__DIRECTIONS FOR THIS TASK__: Looking at the entries underneath, work out how many lines contain "loop". Write only that number.

--- RECORDS SHOWN Enclosed Below ---

-- one step of A's loop on the lifted dict is one step of the grouping loop
theorem pvStep (d : PySem.Dict String (List String)) (p : String × String) :
    (if (pvLift d).contains p.1 then
        let inner := (pvLift d).getD p.1 PySem.Dict.empty
        if inner.contains p.2 then
          (pvLift d).insert p.1 (inner.insert p.2 (inner.getD p.2 0 + 1))
        else
          (pvLift d).insert p.1 (inner.insert p.2 1)
      else
        (pvLift d).insert p.1 (PySem.Dict.ofList [(p.2, 1)]))
      = pvLift (d.modify p.1 [] (· ++ [p.2])) := by
  have hmod : d.modify p.1 [] (· ++ [p.2]) = d.insert p.1 (d.getD p.1 [] ++ [p.2]) := rfl
  rw [hmod, pvLift_insert, PySem.Dict.counter_append_singleton, pvLift_contains, pvLift_getD]
  by_cases h : d.contains p.1 = true
  · simp only [h, if_true]
    by_cases hv : (PySem.Dict.counter (d.getD p.1 [])).contains p.2 = true
    · simp only [hv, if_true, PySem.Dict.modify, PySem.Dict.getD_counter]
    · simp only [hv, Bool.false_eq_true, if_false, PySem.Dict.modify,
        PySem.Dict.getD_of_not_contains _ _ (Bool.of_not_eq_true hv), zero_add]
  · simp only [h, Bool.false_eq_true, if_false,
      PySem.Dict.getD_of_not_contains _ _ (Bool.of_not_eq_true h)]
    rfl

-- A's whole loop over a flattened pair list, on the lifted dict, is the grouping loop
theorem pvFold (pairs : List (String × String)) (d : PySem.Dict String (List String)) :
    pairs.foldl (fun acc p =>
        if acc.contains p.1 then
          let inner := acc.getD p.1 PySem.Dict.empty
          if inner.contains p.2 then
            acc.insert p.1 (inner.insert p.2 (inner.getD p.2 0 + 1))
          else
            acc.insert p.1 (inner.insert p.2 1)
        else
          acc.insert p.1 (PySem.Dict.ofList [(p.2, 1)])) (pvLift d)
      = pvLift (pairs.foldl (fun g p => g.modify p.1 [] (· ++ [p.2])) d) := by
  induction pairs generalizing d with
  | nil => rfl
  | cons p rest ih =>
    simp only [List.foldl_cons]
    rw [pvStep, ih]

-- nested loop over items = one loop over the flattened (att, val) pairs
theorem pvFlat {α β γ : Type} (f : α → List β) (g : γ → β → γ) (l : List α) (init : γ) :
    l.foldl (fun acc x => (f x).foldl g acc) init = (l.flatMap f).foldl g init := by
  induction l generalizing init with
  | nil => rfl
  | cons x xs ih => simp [List.foldl_append, ih]

-- first-occurrence dedup of an appended element
theorem pvOfList_append_singleton {α : Type} [BEq α] [LawfulBEq α] [DecidableEq α] (l : List α) (x : α) :
    PySem.Set.ofList (l ++ [x]) = PySem.Set.ofList l ++ (if x ∈ l then [] else [x]) := by
  have h1 : PySem.Set.ofList [x] = [x] := rfl
  by_cases h : x ∈ l <;>
    simp [PySem.Set.ofList_append, PySem.Set.update_eq_append_filter,
      PySem.Set.mem_ofList, h, h1]

-- L1: deduping first before mapping does not change the dedup of the image
theorem pvOfList_map_ofList {α β : Type} [BEq α] [LawfulBEq α] [DecidableEq α] [BEq β] [LawfulBEq β] [DecidableEq β] (f : α → β) (l : List α) :
    PySem.Set.ofList ((PySem.Set.ofList l).map f) = PySem.Set.ofList (l.map f) := by
  induction l using List.reverseRecOn with
  | nil => rfl
  | append_singleton l x ih =>
    rw [pvOfList_append_singleton l x]
    by_cases h : x ∈ l
    · rw [if_pos h, List.append_nil, ih, List.map_append, List.map_cons, List.map_nil,
        pvOfList_append_singleton]
      have hfx : f x ∈ l.map f := List.mem_map_of_mem h
      rw [if_pos hfx, List.append_nil]
    · rw [if_neg h, List.map_append, List.map_cons, List.map_nil, List.map_append,
        List.map_cons, List.map_nil, pvOfList_append_singleton, pvOfList_append_singleton, ih]
      simp [List.mem_map, PySem.Set.mem_ofList]

-- L2: values of attribute a, deduped, = seconds of the deduped pairs with first a
theorem pvOfList_filter_snd (l : List (String × String)) (a : String) :
    PySem.Set.ofList ((l.filter (fun q => q.1 == a)).map (·.2))
      = ((PySem.Set.ofList l).filter (fun q => q.1 == a)).map (·.2) := by
  induction l using List.reverseRecOn with
  | nil => rfl
  | append_singleton l x ih =>
    rw [pvOfList_append_singleton l x, List.filter_append, List.filter_append,
      List.map_append, List.map_append]
    by_cases hx : x.1 = a
    · have hbx : (x.1 == a) = true := by simp [hx]
      have hmem : x.2 ∈ (l.filter (fun q => q.1 == a)).map (·.2) ↔ x ∈ l := by
        simp only [List.mem_map, List.mem_filter, beq_iff_eq]
        constructor
        · rintro ⟨q, ⟨hq, hqa⟩, hq2⟩
          have : q = x := Prod.ext (hqa.trans hx.symm) hq2
          exact this ▸ hq
        · intro h; exact ⟨x, ⟨h, hx⟩, rfl⟩
      simp only [List.filter_cons, hbx, if_true, List.filter_nil, List.map_cons, List.map_nil]
      rw [pvOfList_append_singleton, ih]
      by_cases h : x ∈ l <;> simp [h, hmem, hbx]
    · have hb : (x.1 == a) = false := by simp [hx]
      simp only [List.filter_cons, hb, Bool.false_eq_true, if_false, List.filter_nil,
        List.map_nil, List.append_nil, ih]
      by_cases h : x ∈ l <;> simp [h, hb]

-- L3: counting a value among attribute a's values = counting the pair
theorem pvCount_filter_snd (l : List (String × String)) (a v : String) :
    ((l.filter (fun q => q.1 == a)).map (·.2)).count v = l.count (a, v) := by
  induction l with
  | nil => rfl
  | cons q t ih =>
    by_cases hq : q = (a, v)
    · subst hq; simp [ih]
    · rw [List.count_cons_of_ne hq]
      by_cases ha : q.1 = a
      · have hv : q.2 ≠ v := fun h2 => hq (Prod.ext ha h2)
        simp [ha, hv, ih]
      · simp [ha, ih]

-- L0: getD through a keyed modify-fold = fold of the updates whose key matches
theorem pvGetD_keyed_fold {β γ : Type} (L : List β) (key : β → String) (g : β → γ → γ)
    (d0 : γ) (d : PySem.Dict String γ) (a : String) :
    (L.foldl (fun d q => d.modify (key q) d0 (g q)) d).getD a d0
      = (L.filter (fun q => key q == a)).foldl (fun x q => g q x) (d.getD a d0) := by
  induction L generalizing d with
  | nil => rfl
  | cons q rest ih =>
    simp only [List.foldl_cons, List.filter_cons, ih, PySem.Dict.getD_modify]
    by_cases h : key q = a
    · simp [h]
    · simp [h, Ne.symm h]

-- the two outer dicts agree at every attribute
theorem pvGetD_agree (flat : List (String × String)) (a : String) :
    (pvLift (flat.foldl (fun g p => g.modify p.1 [] (· ++ [p.2])) PySem.Dict.empty)).getD a PySem.Dict.empty
      = (((PySem.List.dedup flat).map (fun k => (k, (flat.count k : Int)))).foldl
          (fun r q => r.modify q.1.1 PySem.Dict.empty (fun inner => inner.insert q.1.2 q.2))
          PySem.Dict.empty).getD a PySem.Dict.empty := by
  rw [pvLift_getD, PySem.Dict.getD_foldl_modify_append, pvGetD_keyed_fold, PySem.Dict.getD_empty,
    PySem.Dict.getD_empty, List.filter_map]
  have hcomp : ((fun q => q.1.1 == a) ∘ fun k => (k, (flat.count k : Int)))
      = fun k => k.1 == a := rfl
  rw [hcomp, List.nil_append]
  set D := (PySem.List.dedup flat).filter (fun k => k.1 == a) with hD
  have hDof : D = (PySem.Set.ofList flat).filter (fun q => q.1 == a) := by
    simp [hD, PySem.List.dedup_eq_ofList]
  have hvals : PySem.Set.ofList ((flat.filter (fun q => q.1 == a)).map (·.2))
      = D.map (·.2) := by rw [hDof]; exact pvOfList_filter_snd flat a
  apply PySem.Dict.ext
  rw [PySem.Dict.items_counter]
  rw [PySem.Dict.items_foldl_insert_fresh (D.map fun k => (k, (flat.count k : Int)))
        (fun q => q.1.2) (fun q => q.2) PySem.Dict.empty
        (fun _ _ => PySem.Dict.contains_empty _)
        (by rw [List.map_map]
            have : ((fun q => q.1.2) ∘ fun k => (k, (flat.count k : Int))) = fun k : String × String => k.2 := rfl
            rw [this, ← hvals]
            exact PySem.Set.nodup_ofList _)]
  rw [show (PySem.Dict.empty : PySem.Dict String Int).items = [] from rfl, List.nil_append,
    hvals, List.map_map, List.map_map]
  apply List.map_congr_left
  intro k hk
  have hka : k.1 = a := by
    have := (List.mem_filter.mp hk).2
    simpa using this
  simp only [Function.comp_apply]
  congr 1
  rw [pvCount_filter_snd flat a k.2, ← hka]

--- End of Enclosed RECORDS SHOWN ---

__FINISHED EXERCISE__: 3